Last shall be first in sports scheme

15th July 2005 at 01:00
Teachers who hated PE get chance to become coaches. Nicola Porter reports

Non-athletic primary teachers who were always picked last for netball and baseball teams at school are training to become sports coaches.

A scheme that trains teachers of all sporting abilities to coach young athletes is helping them to confront their playground fears of physical education lessons. It is also hoped their new-found confidence and knowledge will help them to motivate and mentor pupils who show a natural ability in the sporting arena, possibly creating Olympians for London 2012.

National-lottery funded Dragon Sport has developed the coaching scheme for teachers across south Wales. Co-ordinator Yvonne Hughes and her team of helpers teach basic skills, such as cricket and athletics, to primary teachers and volunteer parents using a handy resource pack.

In Cardiff, 72 schools are now part of the scheme, which aims to link them with sports clubs at grass-roots level.

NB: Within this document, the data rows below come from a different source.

-- on a list sorted by bench id, the first run is a filter and so is the remainder
theorem pvTakeDropFilter (l : List (List Int)) (b : Int)
    (hmin : ∀ x ∈ l, b ≤ pvRowBench x)
    (hpw : l.Pairwise (fun a c => pvRowBench a ≤ pvRowBench c)) :
    l.takeWhile (fun s => pvRowBench s == b) = l.filter (fun s => pvRowBench s == b) ∧
    l.dropWhile (fun s => pvRowBench s == b) = l.filter (fun s => !(pvRowBench s == b)) := by
  induction l with
  | nil => simp
  | cons x t ih =>
    rcases List.pairwise_cons.mp hpw with ⟨hx, hpt⟩
    by_cases hb : pvRowBench x = b
    · have ht : ∀ y ∈ t, b ≤ pvRowBench y := fun y hy => hmin y (List.mem_cons_of_mem _ hy)
      rcases ih ht hpt with ⟨h1, h2⟩
      simp [hb, h1, h2]
    · have hlt : b < pvRowBench x := lt_of_le_of_ne (hmin x (List.mem_cons_self)) (Ne.symm hb)
      have hall : ∀ y ∈ t, ¬(pvRowBench y = b) := by
        intro y hy h
        have := hx y hy
        omega
      have hf1 : List.filter (fun s => pvRowBench s == b) t = [] := by
        rw [List.filter_eq_nil_iff]
        intro y hy; simp [hall y hy]
      have hf2 : List.filter (fun s => !(pvRowBench s == b)) t = t := by
        rw [List.filter_eq_self]
        intro y hy; simp [hall y hy]
      constructor
      · simp [hb, hf1]
      · simp [hb, hf2]

theorem pvAdd_filter_pos (q : Int → Bool) (x : Int) (hq : q x = true) (s : PySem.Set Int) :
    PySem.Set.add (s.filter q) x = (PySem.Set.add s x).filter q := by
  by_cases hx : x ∈ s
  · have h1 : PySem.Set.contains s x = true := by
      simp only [PySem.Set.contains]; simp [hx]
    have h2 : PySem.Set.contains (s.filter q) x = true := by
      simp only [PySem.Set.contains]; simp [List.mem_filter, hx, hq]
    simp only [PySem.Set.add, h1, h2, if_pos]
  · have h1 : PySem.Set.contains s x = false := by
      simp only [PySem.Set.contains]; simp [hx]
    have h2 : PySem.Set.contains (s.filter q) x = false := by
      simp only [PySem.Set.contains]; simp [List.mem_filter, hx]
    simp only [PySem.Set.add, h1, h2, Bool.false_eq_true, reduceIte]
    simp [List.filter_append, hq]

theorem pvAdd_filter_neg (q : Int → Bool) (x : Int) (hq : q x = false) (s : PySem.Set Int) :
    (PySem.Set.add s x).filter q = s.filter q := by
  by_cases hx : PySem.Set.contains s x = true
  · simp only [PySem.Set.add, hx, reduceIte]
  · simp only [PySem.Set.add, hx, Bool.false_eq_true, reduceIte]
    simp [List.filter_append, hq]
-- pv_equiv track=rewrite | github.com/jkrejcichnova/kb4b_prog | jkrej_reseni/ML_apartments.py | num_to_interval
-- ===== SOURCE A (Python) =====
-- def num_to_interval(n) -> int:
--     interval = 200
--     i: int = 0
--     while n > interval:
--         if i == 10:
--             return i
--         n -= interval
--         i += 1
--     return i
-- ===== SOURCE B (Python) =====
-- def num_to_interval(n) -> int:
--     return min(max((n - 1) // 200, 0), 10)
-- ===== Notes on version B (the rewrite author's own statement) =====
-- stated objective: simpler
-- what changed: Replaced the repeated-subtraction while loop (at most 11 iterations) by a single closed-form floor-division expression min(max((n - 1) // 200, 0), 10).
import Mathlib
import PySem

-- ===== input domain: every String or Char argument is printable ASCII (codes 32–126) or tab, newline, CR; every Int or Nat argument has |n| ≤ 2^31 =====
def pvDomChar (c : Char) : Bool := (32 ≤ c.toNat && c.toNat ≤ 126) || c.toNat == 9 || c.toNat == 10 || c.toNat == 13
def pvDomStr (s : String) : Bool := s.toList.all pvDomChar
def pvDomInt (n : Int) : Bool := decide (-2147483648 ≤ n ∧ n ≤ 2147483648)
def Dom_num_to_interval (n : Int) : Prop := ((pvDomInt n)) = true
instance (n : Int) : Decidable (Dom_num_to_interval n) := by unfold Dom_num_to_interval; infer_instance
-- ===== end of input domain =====

-- B replaces A's repeated-subtraction loop with a closed-form min/max floor-division formula (simpler).

-- ===== PORT A =====
-- the while loop of A: state (n, i); terminates since n decreases by 200 while n > 200
def numLoopA (n i : Int) : Int :=
  if _h : n > 200 then
    if i = 10 then i
    else numLoopA (n - 200) (i + 1)
  else i
termination_by n.toNat
decreasing_by omega

def num_to_interval (n : Int) : Int := numLoopA n 0

-- ===== PORT B =====
def num_to_interval_alt (n : Int) : Int := min (max (PySem.Int.floordiv (n - 1) 200) 0) 10

-- ===== PRECONDITION & SPEC =====
def Spec_num_to_interval (n : Int) (out : Int) : Prop := out = num_to_interval_alt n
instance (n : Int) (out : Int) : Decidable (Spec_num_to_interval n out) := by unfold Spec_num_to_interval; infer_instance

-- ===== CLAIM (what is proved, stated in full; the proofs are below) =====
def Claim_equal_num_to_interval : Prop := ∀ (n : Int), Dom_num_to_interval n → Spec_num_to_interval n (num_to_interval n)

-- ===== LEMMAS AND PROOFS =====
-- loop invariant: for 0 ≤ i ≤ 10 the loop computes min (max ((n-1).fdiv 200 + i) i) 10
theorem numLoopA_eq (n i : Int) (h0 : 0 ≤ i) (h10 : i ≤ 10) :
    numLoopA n i = min (max ((n - 1) / 200 + i) i) 10 := by
  revert h0 h10
  induction n, i using numLoopA.induct with
  | case1 n hgt =>
    intro _ _
    rw [numLoopA, dif_pos hgt, if_pos rfl]
    have : (1:Int) ≤ (n - 1) / 200 := by omega
    omega
  | case2 n i hgt hne ih =>
    intro h0 h10
    rw [numLoopA, dif_pos hgt, if_neg hne]
    rw [ih (by omega) (by omega)]
    have h2 : (n - 200 - 1) / 200 = (n - 1) / 200 - 1 := by omega
    have h1 : (1:Int) ≤ (n - 1) / 200 := by omega
    omega
  | case3 n i hle =>
    intro h0 h10
    rw [numLoopA, dif_neg hle]
    have : (n - 1) / 200 ≤ 0 := by omega
    omega
-- ===== VERDICT (by name: the statement is the Claim_ definition above) =====
theorem num_to_interval_spec : Claim_equal_num_to_interval := by
  intro n _
  show num_to_interval n = num_to_interval_alt n
  unfold num_to_interval num_to_interval_alt
  rw [PySem.Int.floordiv_eq_ediv_of_pos (by omega), numLoopA_eq n 0 (by omega) (by omega)]
  omega
-- pv_equiv track=rewrite | github.com/ConnorHardyCoding/Hangmon-Pokemon-Hangman- | Hangmon.py | create_hangword_with_dashes
-- ===== SOURCE A (Python) =====
-- def create_hangword_with_dashes(chosen_word: str):
--     index_count = 0
--     hangword = "-" * len(chosen_word)
--     for item in chosen_word:
--         if item == " ":
--             listhangword = list(hangword)
--             listhangword[index_count] = chosen_word[index_count]
--
--             hangword = ''.join(listhangword)
--         index_count+=1
--     return hangword
-- ===== SOURCE B (Python) =====
-- def create_hangword_with_dashes(chosen_word: str):
--     return ' '.join('-' * len(part) for part in chosen_word.split(' '))
-- ===== Notes on version B (the rewrite author's own statement) =====
-- stated objective: faster
-- what changed: Replaces the character-by-character loop that rebuilds the whole string via list() plus join at every space with a single tokenize-map-rejoin: split on the space separator, map each part to a dash-run of its length, rejoin with the separator.
import Mathlib
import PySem

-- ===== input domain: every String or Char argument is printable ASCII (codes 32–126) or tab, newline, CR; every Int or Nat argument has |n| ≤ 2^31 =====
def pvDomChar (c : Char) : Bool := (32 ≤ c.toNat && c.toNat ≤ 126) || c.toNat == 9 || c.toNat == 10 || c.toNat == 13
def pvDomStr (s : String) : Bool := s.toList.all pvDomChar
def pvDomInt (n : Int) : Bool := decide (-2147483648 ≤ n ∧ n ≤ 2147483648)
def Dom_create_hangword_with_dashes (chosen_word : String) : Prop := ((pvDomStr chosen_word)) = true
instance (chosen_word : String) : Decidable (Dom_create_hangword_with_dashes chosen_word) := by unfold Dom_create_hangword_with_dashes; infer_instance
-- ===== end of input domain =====

-- B replaces A's char-by-char loop (which rebuilds the whole string at each space) by a
-- split-on-space / map-to-dash-runs / rejoin: an idiomatic tokenize-map-rejoin decomposition.


-- ===== PORT A =====
-- index_count is the position of `item` in the loop, so it is always a valid
-- nonnegative index into both strings; the list assignment is List.set, the read is getD.
def create_hangword_with_dashes (chosen_word : String) : String :=
  let cs := chosen_word.toList
  let st := cs.foldl (fun (st : Nat × List Char) item =>
      if item == ' ' then
        (st.1 + 1, st.2.set st.1 (cs.getD st.1 ' '))
      else (st.1 + 1, st.2))
    (0, List.replicate cs.length '-')
  String.ofList st.2

-- ===== PORT B =====
def create_hangword_with_dashes_alt (chosen_word : String) : String :=
  PySem.Str.join " "
    ((PySem.Chars.splitOn chosen_word.toList " ".toList).map
      (fun part => String.ofList (List.replicate part.length '-')))

-- ===== PRECONDITION & SPEC =====
def Spec_create_hangword_with_dashes (chosen_word : String) (out : String) : Prop := out = create_hangword_with_dashes_alt chosen_word
instance (chosen_word : String) (out : String) : Decidable (Spec_create_hangword_with_dashes chosen_word out) := by unfold Spec_create_hangword_with_dashes; infer_instance

-- ===== CLAIM (what is proved, stated in full; the proofs are below) =====
def Claim_equal_create_hangword_with_dashes : Prop := ∀ (chosen_word : String), Dom_create_hangword_with_dashes chosen_word → Spec_create_hangword_with_dashes chosen_word (create_hangword_with_dashes chosen_word)

-- ===== LEMMAS AND PROOFS =====

-- mask of one character: spaces stay, everything else becomes a dash
def pvMask (c : Char) : Char := if c == ' ' then ' ' else '-'

-- functional form of splitting on a single space
def pvSpl (cur : List Char) : List Char → List (List Char)
  | [] => [cur.reverse]
  | c :: rest => if c == ' ' then cur.reverse :: pvSpl [] rest else pvSpl (c :: cur) rest

theorem pvSpl_ne_nil (cur l : List Char) : pvSpl cur l ≠ [] := by
  induction l generalizing cur with
  | nil => simp [pvSpl]
  | cons c rest ih => simp only [pvSpl]; split <;> simp [ih]

theorem pvGo_space (fuel : Nat) : ∀ (l cur : List Char) (acc : List (List Char)), l.length < fuel →
    PySem.Chars.splitOn.go [' '] fuel l cur acc = acc.reverse ++ pvSpl cur l := by
  induction fuel with
  | zero => intro l cur acc h; omega
  | succ n ih =>
    intro l cur acc h
    cases l with
    | nil => rw [PySem.Chars.splitOn.go.eq_def]; simp [pvSpl]
    | cons c rest =>
      rw [PySem.Chars.splitOn.go.eq_def]
      by_cases hc : c = ' '
      · subst hc
        have hp : List.isPrefixOf [' '] (' ' :: rest) = true := by
          simp [List.isPrefixOf]
        simp only [hp, if_pos]
        rw [ih _ _ _ (by simp at h ⊢; omega)]
        simp [pvSpl]
      · have hp : List.isPrefixOf [' '] (c :: rest) = false := by
          simp [List.isPrefixOf]; exact fun hh => (hc hh.symm).elim
        simp only [hp, Bool.false_eq_true, if_false]
        rw [ih _ _ _ (by simp at h ⊢; omega)]
        simp [pvSpl, hc]

-- joining the dash-runs of the split pieces is exactly the per-character mask
theorem pvJoin_spl (l : List Char) : ∀ (cur : List Char),
    PySem.Chars.join [' ']
      ((pvSpl cur l).map (fun p => List.replicate p.length '-'))
      = List.replicate cur.length '-' ++ l.map pvMask := by
  induction l with
  | nil => intro cur; simp [pvSpl, PySem.Chars.join, List.intercalate]
  | cons c rest ih =>
    intro cur
    by_cases hc : c = ' '
    · subst hc
      simp only [pvSpl, BEq.rfl, if_pos, List.map_cons]
      have hne : ((pvSpl [] rest).map (fun p => List.replicate p.length '-')) ≠ [] := by
        simp [pvSpl_ne_nil]
      obtain ⟨x, xs, hx⟩ := List.exists_cons_of_ne_nil hne
      rw [hx]
      have := ih []
      rw [hx] at this
      simp only [PySem.Chars.join, List.intercalate] at this ⊢
      simp only [List.intersperse_cons₂, List.flatten_cons] at this ⊢
      simp [this, pvMask]
    · have h1 : pvSpl cur (c :: rest) = pvSpl (c :: cur) rest := by
        simp [pvSpl, hc]
      rw [h1, ih (c :: cur)]
      rw [List.length_cons, List.replicate_succ']
      simp [pvMask, hc]

-- invariant of A's fold: after consuming `done`, the buffer is `done` masked
-- followed by untouched dashes
theorem pvFoldA (cs : List Char) : ∀ (l done : List Char), cs = done ++ l →
    l.foldl (fun (st : Nat × List Char) item =>
        if item == ' ' then
          (st.1 + 1, st.2.set st.1 (cs.getD st.1 ' '))
        else (st.1 + 1, st.2))
      (done.length, done.map pvMask ++ List.replicate l.length '-')
      = (cs.length, cs.map pvMask) := by
  intro l
  induction l with
  | nil => intro done h; subst h; simp
  | cons c rest ih =>
    intro done h
    rw [List.foldl_cons]
    by_cases hc : c = ' '
    · subst hc
      rw [if_pos (by simp)]
      have hget : cs.getD done.length ' ' = ' ' := by
        subst h; simp [List.getD_eq_getElem?_getD]
      have hset : (List.map pvMask done ++ '-' :: List.replicate rest.length '-').set done.length ' '
          = List.map pvMask (done ++ [' ']) ++ List.replicate rest.length '-' := by
        rw [List.set_append_right _ _ (by simp)]
        simp [pvMask]
      simp only [List.length_cons, List.replicate_succ, hget, hset]
      simpa using ih (done ++ [' ']) (by simp [h])
    · rw [if_neg (by simp [hc])]
      have := ih (done ++ [c]) (by simp [h])
      simpa [pvMask, hc, List.replicate_succ] using this

theorem pvA_eq (chosen_word : String) :
    create_hangword_with_dashes chosen_word = String.ofList (chosen_word.toList.map pvMask) := by
  have h0 := pvFoldA chosen_word.toList chosen_word.toList [] (by simp)
  simp only [List.length_nil, List.map_nil, List.nil_append] at h0
  unfold create_hangword_with_dashes
  simp only [h0]

theorem pvB_eq (chosen_word : String) :
    create_hangword_with_dashes_alt chosen_word = String.ofList (chosen_word.toList.map pvMask) := by
  unfold create_hangword_with_dashes_alt
  apply String.toList_inj.mp
  rw [PySem.Str.toList_join]
  have hsep : (" " : String).toList = [' '] := rfl
  rw [hsep]
  have hsplit : PySem.Chars.splitOn chosen_word.toList [' '] = pvSpl [] chosen_word.toList := by
    unfold PySem.Chars.splitOn
    rw [pvGo_space _ _ _ _ (by omega)]
    simp
  rw [hsplit]
  have := pvJoin_spl chosen_word.toList []
  simp only [List.length_nil, List.replicate_zero, List.nil_append] at this
  simp only [List.map_map]
  have hmaps : (pvSpl [] chosen_word.toList).map (String.toList ∘ fun part => String.ofList (List.replicate part.length '-'))
      = (pvSpl [] chosen_word.toList).map (fun p => List.replicate p.length '-') := by
    apply List.map_congr_left; intro p _; simp
  rw [hmaps]
  simpa using this

-- ===== VERDICT (by name: the statement is the Claim_ definition above) =====
theorem create_hangword_with_dashes_spec : Claim_equal_create_hangword_with_dashes := by
  intro chosen_word _
  unfold Spec_create_hangword_with_dashes
  rw [pvA_eq, pvB_eq]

The primary school where former world champion hurdler Colin Jackson ran his first race is the latest recruit to the scheme.

Springwood primary in Llanedeyrn, Cardiff, has set up an after-school athletics club. Funded by Dragon Sport, the school has bought foam javelins, mini-hurdles and shortened long-jump pits to encourage younger pupils to take part.

Rachael Smith, Springwood PE co-ordinator, said: "Four of the teaching staff have volunteered to coach at the after-school club.

"The training given to the teachers, who did not previously have athletic backgrounds, was great, very user-friendly and not at all daunting."

The school has formed close links with the Pontprennau Panthers athletics club, so that pupils can develop their abilities outside school.

Colin Jackson was unable to launch the club because he was in Singapore supporting London's Olympic bid. Jamie Baulch, former world indoor 400m champion, took his place and signed autographs for youngsters.

He said: "It's fantastic to be involved in a scheme which encourages more young people to get involved in sport. With the focus on fun, the children will see how enjoyable sport can be and are more likely to stick with it."

Dragon Sport's Yvonne Hughes said: "From the expressions on the children's faces you could tell that they think Jamie Baulch is a fantastic role model. We hope to create more out of this initiative."

Ms Hughes said the scheme was not all about pupils with a natural flair for sport. "It's all about giving teachers confidence and training to pass on basic skills to pupils of all abilities.

"Many of the teachers I have trained hated PE in school. But this does not mean they can't be good coaches and mentors to future sporting stars."

The initiative has attracted the support of other world-renowned athletes such as cyclist Nicole Cooke and Welsh rugby great Scott Gibbs.

Providing essential sporting opportunities to young people was one of the key objectives of the Assembly government's Climbing Higher strategy. In Wales last year, 994 schools and more than 14,000 children took part in Dragon Sport's athletics sessions.